Are Processors Inflating the Price of Beef for Consumers? Award-Winning Antitrust Lawyer Omar Ochoa Explains Current Class Action Lawsuit
05/04/2022, Miami, FL // PRODIGY: Feature Story //
Across the United States, shoppers have seen food prices rise exponentially. The common reasoning behind this is that production has slowed due to circumstances surrounding the COVID-19 pandemic. While that may have been true for a time, it’s becoming increasingly clear that these price increases may actually be attributable to price gouging — a practice that runs fundamentally counter to the competitive nature of capitalism — resulting in a major class-action lawsuit that has shaken up the industry.
The class-action lawsuit that has rocked the beef industry accuses major beef suppliers of price gouging. Prices have been going up for consumers, and many have argued that the reason why is that these major beef companies have colluded to reduce the number of cattle being slaughtered for meat production, creating artificial scarcity and rising prices. The impact that this could have on consumers is profound and worrisome.
Price fixing in the beef industry
Although many sectors of the broader food industry are ruled by big corporations, beef production is mainly dictated by the companies that are becoming known as “Big Beef”: JBS, Tyson Foods, Cargill, and National Beef. Ranchers hoping to be in the big leagues only have these four companies to sell to, as smaller, independent suppliers will not bring them the same level of success. As a result, these four corporations have almost all the power in determining prices and practices across the beef industry.
This price-fixing is dangerous for consumers, as it creates a market that has little competition, resulting in more expensive, lower-quality products ending up in shoppers’ kitchens. Although price fixing is illegal, it can sometimes be difficult to prove that companies are actually conspiring to raise prices, and it isn’t just that the cost of bringing these products to market is increasing. However, in times of crisis and higher demand, such as the COVID-19 pandemic, unnatural surges in prices can indicate a price-gouging situation, as was the cause behind this recent lawsuit. “Charging artificially-inflated prices is wrong and bad for the economy,” says Omar Ochoa, lawyer and owner of Omar Ochoa Law Firm. “It hurts consumers twice: first by forcing them to pay more than they should, and second by disrupting market prices more broadly and forcing people to pay more for related items.”
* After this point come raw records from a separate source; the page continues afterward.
-- pv_equiv track=rewrite | github.com/vborra09/CV | part2/omr.py | treble_bass_grp
-- ===== SOURCE A (Python) =====
-- def treble_bass_grp(lines, big_jump=50):
--
--     sorted_rows = sorted(lines)
--     treble, bass = [], []
--     if not sorted_rows:
--         return treble, bass
--
--     use_treble = True
--     treble.append(sorted_rows[0])
--
--     for i in range(1, len(sorted_rows)):
--         if (sorted_rows[i] - sorted_rows[i-1]) > big_jump:
--
--             use_treble = not use_treble
--         if use_treble:
--             treble.append(sorted_rows[i])
--         else:
--             bass.append(sorted_rows[i])
--     return treble, bass
-- ===== SOURCE B (Python) =====
-- def treble_bass_grp(lines, big_jump=50):
--     # Phase 1: split the sorted list into contiguous segments at big jumps.
--     srt = sorted(lines)
--     segments = []
--     cur = []
--     for v in srt:
--         if cur and v - cur[-1] > big_jump:
--             segments.append(cur)
--             cur = [v]
--         else:
--             cur.append(v)
--     if cur:
--         segments.append(cur)
--     # Phase 2: distribute segments by parity: even-index -> treble, odd -> bass.
--     treble, bass = [], []
--     for i, seg in enumerate(segments):
--         if i % 2 == 0:
--             treble.extend(seg)
--         else:
--             bass.extend(seg)
--     return treble, bass
-- ===== Notes on version B (the rewrite author's own statement) =====
-- stated objective: alternative
-- what changed: B replaces A's single pass with a toggling use_treble flag by two distinct phases: first it groups the sorted list into contiguous segments at gaps exceeding big_jump, then it distributes whole segments to treble/bass by segment-index parity.
import Mathlib
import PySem

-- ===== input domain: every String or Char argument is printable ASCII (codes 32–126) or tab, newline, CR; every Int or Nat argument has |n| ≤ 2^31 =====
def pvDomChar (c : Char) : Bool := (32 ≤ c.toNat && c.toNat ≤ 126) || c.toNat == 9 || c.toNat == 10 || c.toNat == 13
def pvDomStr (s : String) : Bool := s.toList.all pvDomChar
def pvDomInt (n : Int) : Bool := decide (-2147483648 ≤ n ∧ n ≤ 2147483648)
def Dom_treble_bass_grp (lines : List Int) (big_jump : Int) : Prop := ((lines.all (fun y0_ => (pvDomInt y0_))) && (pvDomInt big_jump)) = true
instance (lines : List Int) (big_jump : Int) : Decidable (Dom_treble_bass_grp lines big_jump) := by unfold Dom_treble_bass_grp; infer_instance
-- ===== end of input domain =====

-- B splits the sorted list into gap-delimited segments and then distributes segments
-- by index parity, instead of A's single pass with a toggling flag (objective: alternative).


-- ===== PORT A =====
-- A's loop 'for i in range(1, len(sorted_rows))' reads only sorted_rows[i] and
-- sorted_rows[i-1] (both always in range); ported as a structural recursion over the
-- tail carrying prev = sorted_rows[i-1] and the state (use_treble, treble, bass).
def trebleBassLoopA (bj : Int) (prev : Int) (rest : List Int) (ut : Bool)
    (treble bass : List Int) : List Int × List Int :=
  match rest with
  | [] => (treble, bass)
  | x :: t =>
    let ut' := if x - prev > bj then !ut else ut
    if ut' then trebleBassLoopA bj x t ut' (treble ++ [x]) bass
    else trebleBassLoopA bj x t ut' treble (bass ++ [x])

def treble_bass_grp (lines : List Int) (big_jump : Int) : List Int × List Int :=
  let sorted_rows := PySem.List.sorted lines (fun x => x) false
  match sorted_rows with
  | [] => ([], [])
  | h :: t => trebleBassLoopA big_jump h t true [h] []

-- ===== PORT B =====
-- Phase-1 step: 'if cur and v - cur[-1] > big_jump: segments.append(cur); cur = [v] else: cur.append(v)'
def segStep (bj : Int) (p : List (List Int) × List Int) (v : Int) : List (List Int) × List Int :=
  match p.2.getLast? with
  | some last => if v - last > bj then (p.1 ++ [p.2], [v]) else (p.1, p.2 ++ [v])
  | none => (p.1, p.2 ++ [v])

-- Phase-2 step: even segment index -> treble, odd -> bass
def distStep (p : List Int × List Int) (e : Int × List Int) : List Int × List Int :=
  if e.1 % 2 == 0 then (p.1 ++ e.2, p.2) else (p.1, p.2 ++ e.2)

def treble_bass_grp_alt (lines : List Int) (big_jump : Int) : List Int × List Int :=
  let srt := PySem.List.sorted lines (fun x => x) false
  let sc := srt.foldl (segStep big_jump) ([], [])
  let segments := if sc.2 ≠ [] then sc.1 ++ [sc.2] else sc.1
  (PySem.List.enumerate segments 0).foldl distStep ([], [])

-- ===== PRECONDITION & SPEC =====
def Spec_treble_bass_grp (lines : List Int) (big_jump : Int) (out : List Int × List Int) : Prop := out = treble_bass_grp_alt lines big_jump
instance (lines : List Int) (big_jump : Int) (out : List Int × List Int) : Decidable (Spec_treble_bass_grp lines big_jump out) := by unfold Spec_treble_bass_grp; infer_instance

-- ===== CLAIM (what is proved, stated in full; the proofs are below) =====
def Claim_equal_treble_bass_grp : Prop := ∀ (lines : List Int) (big_jump : Int), Dom_treble_bass_grp lines big_jump → Spec_treble_bass_grp lines big_jump (treble_bass_grp lines big_jump)

-- ===== LEMMAS AND PROOFS =====

-- recursive characterisation of B's phase-1 segmentation (cur nonempty throughout)
def segsOf (bj : Int) (cur : List Int) : List Int → List (List Int)
  | [] => [cur]
  | v :: t => if v - (cur.getLast?.getD 0) > bj then cur :: segsOf bj [v] t
              else segsOf bj (cur ++ [v]) t

-- alternate distribution of segments; the flag means "next segment goes to treble"
def distAux (tb : List Int × List Int) (even : Bool) : List (List Int) → List Int × List Int
  | [] => tb
  | s :: r => if even then distAux (tb.1 ++ s, tb.2) false r else distAux (tb.1, tb.2 ++ s) true r

theorem segsOf_ne_nil (bj : Int) (cur : List Int) (t : List Int) : segsOf bj cur t ≠ [] := by
  induction t generalizing cur with
  | nil => simp [segsOf]
  | cons v t ih => simp only [segsOf]; split <;> simp [ih]

-- the head segment of the segmentation extends the current run
theorem segsOf_extend (bj : Int) (t : List Int) : ∀ (c d : List Int), d ≠ [] →
    segsOf bj (c ++ d) t = (c ++ (segsOf bj d t).headI) :: (segsOf bj d t).tail := by
  induction t with
  | nil => intro c d _; simp [segsOf]
  | cons v t ih =>
    intro c d hd
    simp only [segsOf, List.getLast?_append_of_ne_nil _ hd]
    split
    · simp [List.headI, List.tail]
    · have := ih c (d ++ [v]) (by simp)
      rw [← List.append_assoc] at this
      rw [this]

theorem segsOf_headI_v (bj v : Int) (t : List Int) :
    (segsOf bj [v] t).headI = v :: (segsOf bj [v] t).headI.tail := by
  cases t with
  | nil => simp [segsOf, List.headI]
  | cons w tw =>
    simp only [segsOf]
    split
    · simp [List.headI]
    · rw [segsOf_extend bj tw [v] [w] (by simp)]
      simp [List.headI]

theorem loopA_eq_dist (bj : Int) (t : List Int) : ∀ (c : List Int) (hc : c ≠ []) (ut : Bool)
    (treble bass : List Int),
    trebleBassLoopA bj (c.getLast hc) t ut treble bass =
      distAux (if ut then (treble ++ (segsOf bj c t).headI.drop c.length, bass)
               else (treble, bass ++ (segsOf bj c t).headI.drop c.length))
        (!ut) ((segsOf bj c t).tail) := by
  induction t with
  | nil =>
    intro c hc ut treble bass
    simp only [trebleBassLoopA, segsOf, List.headI, List.tail, List.drop_length, distAux]
    cases ut <;> simp
  | cons v t ih =>
    intro c hc ut treble bass
    have hlast : c.getLast?.getD 0 = c.getLast hc := by
      rw [List.getLast?_eq_some_getLast hc]; rfl
    simp only [trebleBassLoopA, segsOf, hlast]
    have hne := segsOf_ne_nil bj [v] t
    have hhv := segsOf_headI_v bj v t
    rcases hseq0 : segsOf bj [v] t with _ | ⟨s0, r⟩
    · exact absurd hseq0 hne
    · rw [hseq0] at hhv
      rcases s0 with _ | ⟨a, tl⟩
      · simp [List.headI] at hhv
      · have hav : a = v := by
          simp only [List.headI, List.tail] at hhv
          exact (List.cons.injEq _ _ _ _ ▸ hhv).1
        rw [hav] at hseq0 ⊢
        clear hhv hav
        by_cases hj : v - c.getLast hc > bj
        · simp only [if_pos hj]
          cases ut with
          | true =>
            have hIH := ih [v] (by simp) false treble (bass ++ [v])
            simp only [List.getLast_singleton, hseq0, Bool.false_eq_true, if_false,
              Bool.not_false, List.headI, List.tail, List.length_singleton] at hIH
            simp only [Bool.not_true, Bool.false_eq_true, if_false]
            rw [hIH]
            simp [distAux, List.headI]
          | false =>
            have hIH := ih [v] (by simp) true (treble ++ [v]) bass
            simp only [List.getLast_singleton, hseq0, if_true, Bool.not_true,
              List.headI, List.tail, List.length_singleton] at hIH
            simp only [Bool.not_false, if_true]
            rw [hIH]
            simp [distAux, List.headI]
        · simp only [if_neg hj]
          have hcv : (c ++ [v] : List Int) ≠ [] := by simp
          have hl : (c ++ [v]).getLast hcv = v := by simp
          have hext := segsOf_extend bj t c [v] (by simp)
          have hext' : segsOf bj (c ++ [v]) t = (c ++ v :: tl) :: r := by
            rw [hext, hseq0]; simp [List.headI, List.tail]
          have hd1 : (c ++ v :: tl).drop (c ++ [v]).length = tl := by
            rw [show c ++ v :: tl = (c ++ [v]) ++ tl by simp]
            exact List.drop_left
          have hd0 : (c ++ v :: tl).drop c.length = v :: tl := List.drop_left
          cases ut with
          | true =>
            have hIH := ih (c ++ [v]) hcv true (treble ++ [v]) bass
            rw [hl] at hIH
            simp only [hext', List.headI, List.tail, hd1, if_true] at hIH
            simp only [if_true]
            rw [hIH]
            simp [hext', List.headI, List.tail, hd0]
          | false =>
            have hIH := ih (c ++ [v]) hcv false treble (bass ++ [v])
            rw [hl] at hIH
            simp only [hext', List.headI, List.tail, hd1, Bool.false_eq_true, if_false] at hIH
            simp only [Bool.false_eq_true, if_false]
            rw [hIH]
            simp [hext', List.headI, List.tail, hd0]

-- B's phase-1 fold computes segsOf
theorem foldl_segStep (bj : Int) (rest : List Int) : ∀ (segs : List (List Int)) (cur : List Int),
    cur ≠ [] →
    (rest.foldl (segStep bj) (segs, cur)).2 ≠ [] ∧
      (rest.foldl (segStep bj) (segs, cur)).1 ++ [(rest.foldl (segStep bj) (segs, cur)).2]
        = segs ++ segsOf bj cur rest := by
  induction rest with
  | nil => intro segs cur hc; exact ⟨hc, by simp [segsOf]⟩
  | cons v t ih =>
    intro segs cur hc
    have hlast : cur.getLast? = some (cur.getLast hc) := List.getLast?_eq_some_getLast hc
    have hlast' : cur.getLast?.getD 0 = cur.getLast hc := by rw [hlast]; rfl
    simp only [List.foldl_cons, segStep, hlast]
    by_cases hj : v - cur.getLast hc > bj
    · simp only [if_pos hj]
      have h := ih (segs ++ [cur]) [v] (by simp)
      refine ⟨h.1, ?_⟩
      rw [h.2]
      simp [segsOf, hlast', if_pos hj]
    · simp only [if_neg hj]
      have h := ih segs (cur ++ [v]) (by simp)
      refine ⟨h.1, ?_⟩
      rw [h.2]
      simp [segsOf, hlast', if_neg hj]

-- B's phase-2 fold equals distAux (segment-index parity = the flag)
theorem foldl_distStep (segs : List (List Int)) : ∀ (n : Int) (tb : List Int × List Int),
    (PySem.List.enumerate segs n).foldl distStep tb = distAux tb (n % 2 == 0) segs := by
  induction segs with
  | nil => intro n tb; simp [PySem.List.enumerate_nil, distAux]
  | cons s r ih =>
    intro n tb
    rw [PySem.List.enumerate_cons, List.foldl_cons, ih]
    simp only [distStep, distAux]
    by_cases h : n % 2 = 0
    · have h1 : (n + 1) % 2 = 1 := by omega
      simp [h, h1]
    · have h1 : (n + 1) % 2 ≠ 1 ∨ True := Or.inr trivial
      have h0 : ¬ (n % 2 == 0) = true := by simpa using h
      have h2 : (n + 1) % 2 = 0 := by omega
      simp [h0, h2]

-- ===== VERDICT (by name: the statement is the Claim_ definition above) =====
theorem treble_bass_grp_spec : Claim_equal_treble_bass_grp := by
  intro lines big_jump _
  unfold Spec_treble_bass_grp treble_bass_grp treble_bass_grp_alt
  cases hs : PySem.List.sorted lines (fun x => x) false with
  | nil => simp [PySem.List.enumerate_nil]
  | cons h t =>
    simp only []
    have hstep1 : segStep big_jump ([], []) h = ([], [h]) := by simp [segStep]
    have hfold : (h :: t).foldl (segStep big_jump) ([], []) = t.foldl (segStep big_jump) ([], [h]) := by
      rw [List.foldl_cons, hstep1]
    have hseg := foldl_segStep big_jump t [] [h] (by simp)
    rw [hfold, if_pos hseg.1, foldl_distStep _ 0 ([], []), hseg.2]
    have hA := loopA_eq_dist big_jump t [h] (by simp) true [h] []
    simp only [List.getLast_singleton, if_true, Bool.not_true, List.length_singleton] at hA
    rw [hA]
    have hhv := segsOf_headI_v big_jump h t
    have hne := segsOf_ne_nil big_jump [h] t
    rcases hseq : segsOf big_jump [h] t with _ | ⟨s0, r⟩
    · exact absurd hseq hne
    · rw [hseq] at hhv
      rcases s0 with _ | ⟨a, tl⟩
      · simp [List.headI] at hhv
      · have hav : a = h := by
          simp only [List.headI, List.tail] at hhv
          exact (List.cons.injEq _ _ _ _ ▸ hhv).1
        subst hav
        simp [distAux, List.headI, List.tail]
Often, it is asked why a class-action lawsuit is even beneficial. Ultimately, these types of lawsuits tend to be much more efficient and effective than if there were hundreds of cases being litigated across the country; instead, all of the resources of the plaintiff’s lawyer team can be devoted to getting the desired verdict. It also increases the pressure on the companies being sued in a “strength in numbers” way. “Class action lawsuits, and the threat of them, keep corporate actors in check by making them consider the potentially high cost of acting badly,” says Ochoa.
The impact of the JBS settlement
The first pillar to fall was JBS, which settled in early April for $52.5 million. Although it is important to note that the Colorado-based meat supplier did not admit any wrongdoing in the situation, and will continue to defend themselves against other plaintiffs, many have seen this as an indicator that additional settlements may be on the way. Like many class-action lawsuits, JBS found it in its best interest to reach a settlement, rather than to draw out any litigation proceedings.
At this point, grocery stores and wholesalers can expect other leaders in the beef industry to reach some settlement, but the time it will take to reach that point is less clear. Although JBS has effectively started the wave of meat suppliers reacting to the lawsuit, it can sometimes take years to reach the final settlements. “As an ‘icebreaker’ settlement, JBS has given the case against the beef industry a foothold to continue the fight so that all companies that artificially fixed pricing are held accountable,” Ochoa explains.
Holding the beef industry accountable
To boost competition in the meat industry, the Biden administration has approved $1 billion in funding to support independent slaughterhouses. Currently, the four “Big Beef″ companies control approximately 80% of the beef produced in the United States, and these measures will hopefully increase the diversity of companies who control the price of beef. “The goal should be to spark competition in the meatpacking industry,” Ochoa asserts. “If more meat packers can provide a greater share of product, then Big Beef will have even more pressure to compete fairly.” The result will be better profit for ranchers, and cheaper prices for consumers.
There have also been calls for increased transparency in the beef industry. This issue came about due to there being little understanding between ranchers and grocers as to the prices being set by the meat suppliers. In this situation, the middleman can set prices because ranchers don’t know how much grocers are paying for meat, and grocers don’t know how much ranchers are selling their cattle for. As a result, meat processors have been able to fill their pockets with little consequence.
The JBS settlement is just a first step in holding the beef industry accountable for maintaining transparency in pricing. Doing so will result in a better market for both consumers and ranchers. Only time will tell if the other big three beef companies will follow suit and settle, or if any of them will admit their wrongdoing, but measures are being taken to reduce the power of these middlemen.